Before the Graduation Gala, We Asked Our Fellows 10 Questions. Here’s What They Told Us.
On May 6, ATLAS will gather at the Museum of Modern Art in New York City to honor our graduating Fellows. Before this celebration, we wanted to hear from them directly. So, earlier this spring, we sent a set of questions to all 2022 Fellows, coast-to-coast: from University of Denver to Harvard to Tulane and beyond. These Fellows are first-generation college students and immigrants; children of carpenters and farmers; and young people from Chicago’s South Side and Queens.
Three common themes emerged from their responses.
The scholarship opens the door. The community is why they stay.
When we asked Fellows what they’d want an outsider to understand about ATLAS, almost all of them pointed to the same thing: the community.

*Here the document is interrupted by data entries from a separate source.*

-- pv_equiv track=rewrite | github.com/Olujare-Dada/Jobsite_Scraping | jobberman_machines_test.py | _batch_maker
-- ===== SOURCE A (Python) =====
-- def _batch_maker(number, value):
--     """
--     Divide a number into batches of a specified size.
--
--     Args:
--         number (int): Total number to be divided.
--         value (int): Size of each batch.
--
--     Returns:
--         list of tuples: List of tuples representing batch ranges.
--     """
--
--     if value >= number:
--         return [(0, number), (number, number)]
--
--     quotient, remainder = divmod(number, value)
--     result = [value] * quotient
--     if remainder > 0:
--         result.append(remainder)
--
--     cumulative_sum_list = []
--     cumulative_sum = 0
--
--     for num in result:
--         cumulative_sum += num
--         cumulative_sum_list.append(cumulative_sum)
--
--     cumulative_sum_list.insert(0, 0)  # Insert 0 at the beginning
--
--     tuple_list = [(cumulative_sum_list[i], cumulative_sum_list[i + 1]) for i in range(len(cumulative_sum_list) - 1)]
--
--     return tuple_list
-- ===== SOURCE B (Python) =====
-- def _batch_maker(number, value):
--     if value >= number:
--         return [(0, number), (number, number)]
--     quotient, remainder = divmod(number, value)
--     result = [(i * value, (i + 1) * value) for i in range(quotient)]
--     if remainder > 0:
--         result.append((quotient * value, number))
--     return result
-- ===== Notes on version B (the rewrite author's own statement) =====
-- stated objective: simpler
-- what changed: Replaces the sizes list, cumulative-sum accumulator loop and indexed zip with a single comprehension computing each batch tuple in closed form from its index, plus one conditional append for the remainder.
import Mathlib
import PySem

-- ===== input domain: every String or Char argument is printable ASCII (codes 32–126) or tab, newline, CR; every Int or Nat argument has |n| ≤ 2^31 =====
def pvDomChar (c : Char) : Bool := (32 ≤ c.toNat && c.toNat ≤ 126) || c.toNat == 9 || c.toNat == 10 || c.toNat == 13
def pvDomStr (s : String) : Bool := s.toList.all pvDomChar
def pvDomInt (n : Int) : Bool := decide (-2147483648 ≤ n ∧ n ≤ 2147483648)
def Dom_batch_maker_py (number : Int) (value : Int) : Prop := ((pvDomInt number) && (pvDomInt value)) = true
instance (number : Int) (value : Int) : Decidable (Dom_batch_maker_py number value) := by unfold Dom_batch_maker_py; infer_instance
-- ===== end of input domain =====

-- B replaces A's sizes list + cumulative-sum loop + indexed zip by one comprehension
-- computing each batch tuple in closed form from its index (objective: simpler).

-- ===== PORT A =====
def batch_maker_py (number : Int) (value : Int) : List (Int × Int) :=
  if value ≥ number then [(0, number), (number, number)]
  else
    match PySem.Int.divmod? number value with
    | none => []  -- ZeroDivisionError; excluded by Pre_
    | some (quotient, remainder) =>
      let result : List Int := List.replicate quotient.toNat value
      let result : List Int := if remainder > 0 then result ++ [remainder] else result
      let st := result.foldl
        (fun (st : Int × List Int) num => (st.1 + num, st.2 ++ [st.1 + num])) (0, [])
      let cumulative_sum_list : List Int := 0 :: st.2
      (List.range (cumulative_sum_list.length - 1)).map
        (fun i => (cumulative_sum_list.getD i 0, cumulative_sum_list.getD (i + 1) 0))

-- ===== PORT B =====
def batch_maker_py_alt (number : Int) (value : Int) : List (Int × Int) :=
  if value ≥ number then [(0, number), (number, number)]
  else
    match PySem.Int.divmod? number value with
    | none => []  -- ZeroDivisionError; excluded by Pre_
    | some (quotient, remainder) =>
      let result := (PySem.List.pyRange 0 quotient 1).map
        (fun i => (i * value, (i + 1) * value))
      if remainder > 0 then result ++ [(quotient * value, number)] else result

-- ===== PRECONDITION & SPEC =====
-- A (and B) raise ZeroDivisionError exactly when value = 0 and value < number.
def Pre_batch_maker_py (number : Int) (value : Int) : Prop := ¬(value = 0 ∧ value < number)
instance (number : Int) (value : Int) : Decidable (Pre_batch_maker_py number value) := by
  unfold Pre_batch_maker_py; infer_instance
def pvWitness_batch_maker_py : Int × Int := (10, 3)

def Spec_batch_maker_py (number : Int) (value : Int) (out : List (Int × Int)) : Prop := out = batch_maker_py_alt number value
instance (number : Int) (value : Int) (out : List (Int × Int)) : Decidable (Spec_batch_maker_py number value out) := by unfold Spec_batch_maker_py; infer_instance

-- ===== CLAIM (what is proved, stated in full; the proofs are below) =====
def Claim_equal_batch_maker_py : Prop := ∀ (number : Int) (value : Int), Dom_batch_maker_py number value → Pre_batch_maker_py number value → Spec_batch_maker_py number value (batch_maker_py number value)

-- ===== LEMMAS AND PROOFS =====

-- prefix sums of a list starting from s
def pvPS (s : Int) : List Int → List Int
  | [] => []
  | x :: t => (s + x) :: pvPS (s + x) t

theorem pvFoldl_cum (l : List Int) (s : Int) (acc : List Int) :
    l.foldl (fun (st : Int × List Int) num => (st.1 + num, st.2 ++ [st.1 + num])) (s, acc)
      = (s + l.sum, acc ++ pvPS s l) := by
  induction l generalizing s acc with
  | nil => simp [pvPS]
  | cons x t ih => simp [pvPS, ih, List.sum_cons, add_assoc]

-- step pairs: the batch tuples generated by walking a list of batch sizes
def pvStep (s : Int) (l : List Int) : List (Int × Int) :=
  l.foldr (fun x (k : Int → List (Int × Int)) s => (s, s + x) :: k (s + x)) (fun _ => []) s

-- adjacency pairs by indexing = zip with tail
theorem pvPairsIdx (a : Int) (l : List Int) :
    (List.range ((a :: l).length - 1)).map
        (fun i => ((a :: l).getD i 0, (a :: l).getD (i + 1) 0))
      = (a :: l).zip l := by
  induction l generalizing a with
  | nil => simp
  | cons b t ih =>
    have h : (List.range ((a :: b :: t).length - 1))
        = 0 :: (List.range ((b :: t).length - 1)).map Nat.succ := by
      simp [List.range_succ_eq_map]
    rw [h, List.map_cons, List.map_map, List.zip_cons_cons]
    congr 1
    rw [← ih b]
    apply List.map_congr_left
    intro i _
    simp [List.getD]

-- zip of cumulative sums with their tail = step pairs
theorem pvZipPS (s : Int) (l : List Int) :
    (s :: pvPS s l).zip (pvPS s l) = pvStep s l := by
  induction l generalizing s with
  | nil => simp [pvPS, pvStep]
  | cons x t ih =>
    simp only [pvPS, pvStep, List.foldr_cons, List.zip_cons_cons] at *
    rw [ih]

theorem pvStep_append (s : Int) (l1 l2 : List Int) :
    pvStep s (l1 ++ l2) = pvStep s l1 ++ pvStep (s + l1.sum) l2 := by
  induction l1 generalizing s with
  | nil => simp [pvStep]
  | cons x t ih =>
    simp only [pvStep, List.foldr_cons, List.cons_append, List.sum_cons] at *
    rw [ih, add_assoc]

theorem pvStep_replicate (n : Nat) (v : Int) :
    pvStep 0 (List.replicate n v)
      = (List.range n).map (fun i : Nat => ((i : Int) * v, ((i : Int) + 1) * v)) := by
  suffices h : ∀ (n : Nat) (s : Int), pvStep s (List.replicate n v)
      = (List.range n).map (fun i : Nat => (s + (i : Int) * v, s + ((i : Int) + 1) * v)) by
    simpa using h n 0
  intro n
  induction n with
  | zero => intro s; simp [pvStep]
  | succ m ih =>
    intro s
    rw [List.replicate_succ, List.range_succ_eq_map, List.map_cons, List.map_map]
    show (s, s + v) :: pvStep (s + v) (List.replicate m v) = _
    rw [ih (s + v)]
    congr 1
    · norm_num
    apply List.map_congr_left
    intro i _
    simp only [Function.comp_apply, Prod.mk.injEq]
    push_cast
    constructor <;> ring

theorem pvStep_sing (s r : Int) : pvStep s [r] = [(s, s + r)] := by simp [pvStep]

theorem pv_main (number value : Int) (hlt : ¬ value ≥ number) (hv : value ≠ 0) :
    batch_maker_py number value = batch_maker_py_alt number value := by
  have hdm : PySem.Int.divmod? number value
      = some (PySem.Int.floordiv number value, PySem.Int.mod number value) := by
    simp [PySem.Int.divmod?, PySem.Int.floordiv, PySem.Int.mod, hv]
  set q := PySem.Int.floordiv number value with hqdef
  set r := PySem.Int.mod number value with hrdef
  have hnum : q * value + r = number := PySem.Int.floordiv_mul_add_mod number value
  unfold batch_maker_py batch_maker_py_alt
  rw [if_neg hlt, if_neg hlt, hdm]
  simp only [pvFoldl_cum, List.nil_append, PySem.List.pyRange_one, sub_zero]
  by_cases hr : r > 0
  · have hq : 0 ≤ q := by
      rcases lt_or_gt_of_ne hv with hvneg | hvpos
      · have := PySem.Int.mod_neg_bounds number hvneg
        rw [← hrdef] at this; omega
      · have hrlt : r < value := PySem.Int.mod_lt number hvpos
        nlinarith
    rw [if_pos hr, if_pos hr, pvPairsIdx, pvZipPS, pvStep_append, pvStep_replicate,
        List.sum_replicate, pvStep_sing]
    congr 1
    · rw [List.map_map]
      apply List.map_congr_left
      intro i _
      simp only [Function.comp_apply, Prod.mk.injEq]
      constructor <;> ring
    · have hcast : ((q.toNat : Int)) = q := Int.toNat_of_nonneg hq
      simp only [zero_add, nsmul_eq_mul, hcast]
      rw [hnum]
  · rw [if_neg hr, if_neg hr, pvPairsIdx, pvZipPS, pvStep_replicate, List.map_map]
    apply List.map_congr_left
    intro i _
    simp only [Function.comp_apply, Prod.mk.injEq]
    constructor <;> ring

-- ===== VERDICT (by name: the statement is the Claim_ definition above) =====
theorem batch_maker_py_spec : Claim_equal_batch_maker_py := by
  intro number value _ hpre
  unfold Spec_batch_maker_py
  by_cases hge : value ≥ number
  · unfold batch_maker_py batch_maker_py_alt
    rw [if_pos hge, if_pos hge]
  · have hv : value ≠ 0 := fun h => hpre ⟨h, by omega⟩
    exact pv_main number value hge hv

Yoselyn Waterhouse, who will start her career at RBC this summer, told us the internships and the people around her have been the most meaningful parts of her ATLAS experience. Jonathon Han said he expected ATLAS to be a place to grow his professional network and instead found something much deeper—meaningful relationships with peers who will always have his back.
What our Fellows describe, again and again, is a community of people who genuinely want to see each other succeed. That’s what they carry with them.
They push each other.
Bryce Perkins calls it “collaborative competition.” Aryan Ruparel expected finance to feel cut-throat and instead found peers and underclassmen eager to help, whether that meant conducting mock interviews, sharing resources, or honest feedback. Andy Ochoa noticed that Fellows are always looking for the next thing that makes them stand out — new competitions, unusual hobbies, and degrees outside of business.
“I can’t believe I’m in this room.”
This feeling came up again and again. Jamal Matthew used it to describe sitting across from Scott Schroeder, a co-founding partner of Balyasny Asset Management, during his first first internship. For him–someone just beginning to explore finance, coming from a family of carpenters and farmers – it was a surreal experience. Natalia Ostapowicz remembered walking into the Balyasny office at 18 years old and seeing a desk with six monitors overlooking Central Park.
What moved me most in reading all of the responses was how Fellows described their own transformation: the rooms our Fellows now move through confidently were once entirely closed to them. On May 6, we’ll celebrate these Fellows at the Museum of Modern Art. They all will be in the room. This matters, because many of them didn’t always realize they belonged in spaces like this. That’s the heart of what we do at ATLAS: help brilliant, talented young people grow into opportunities they may not have imagined for themselves.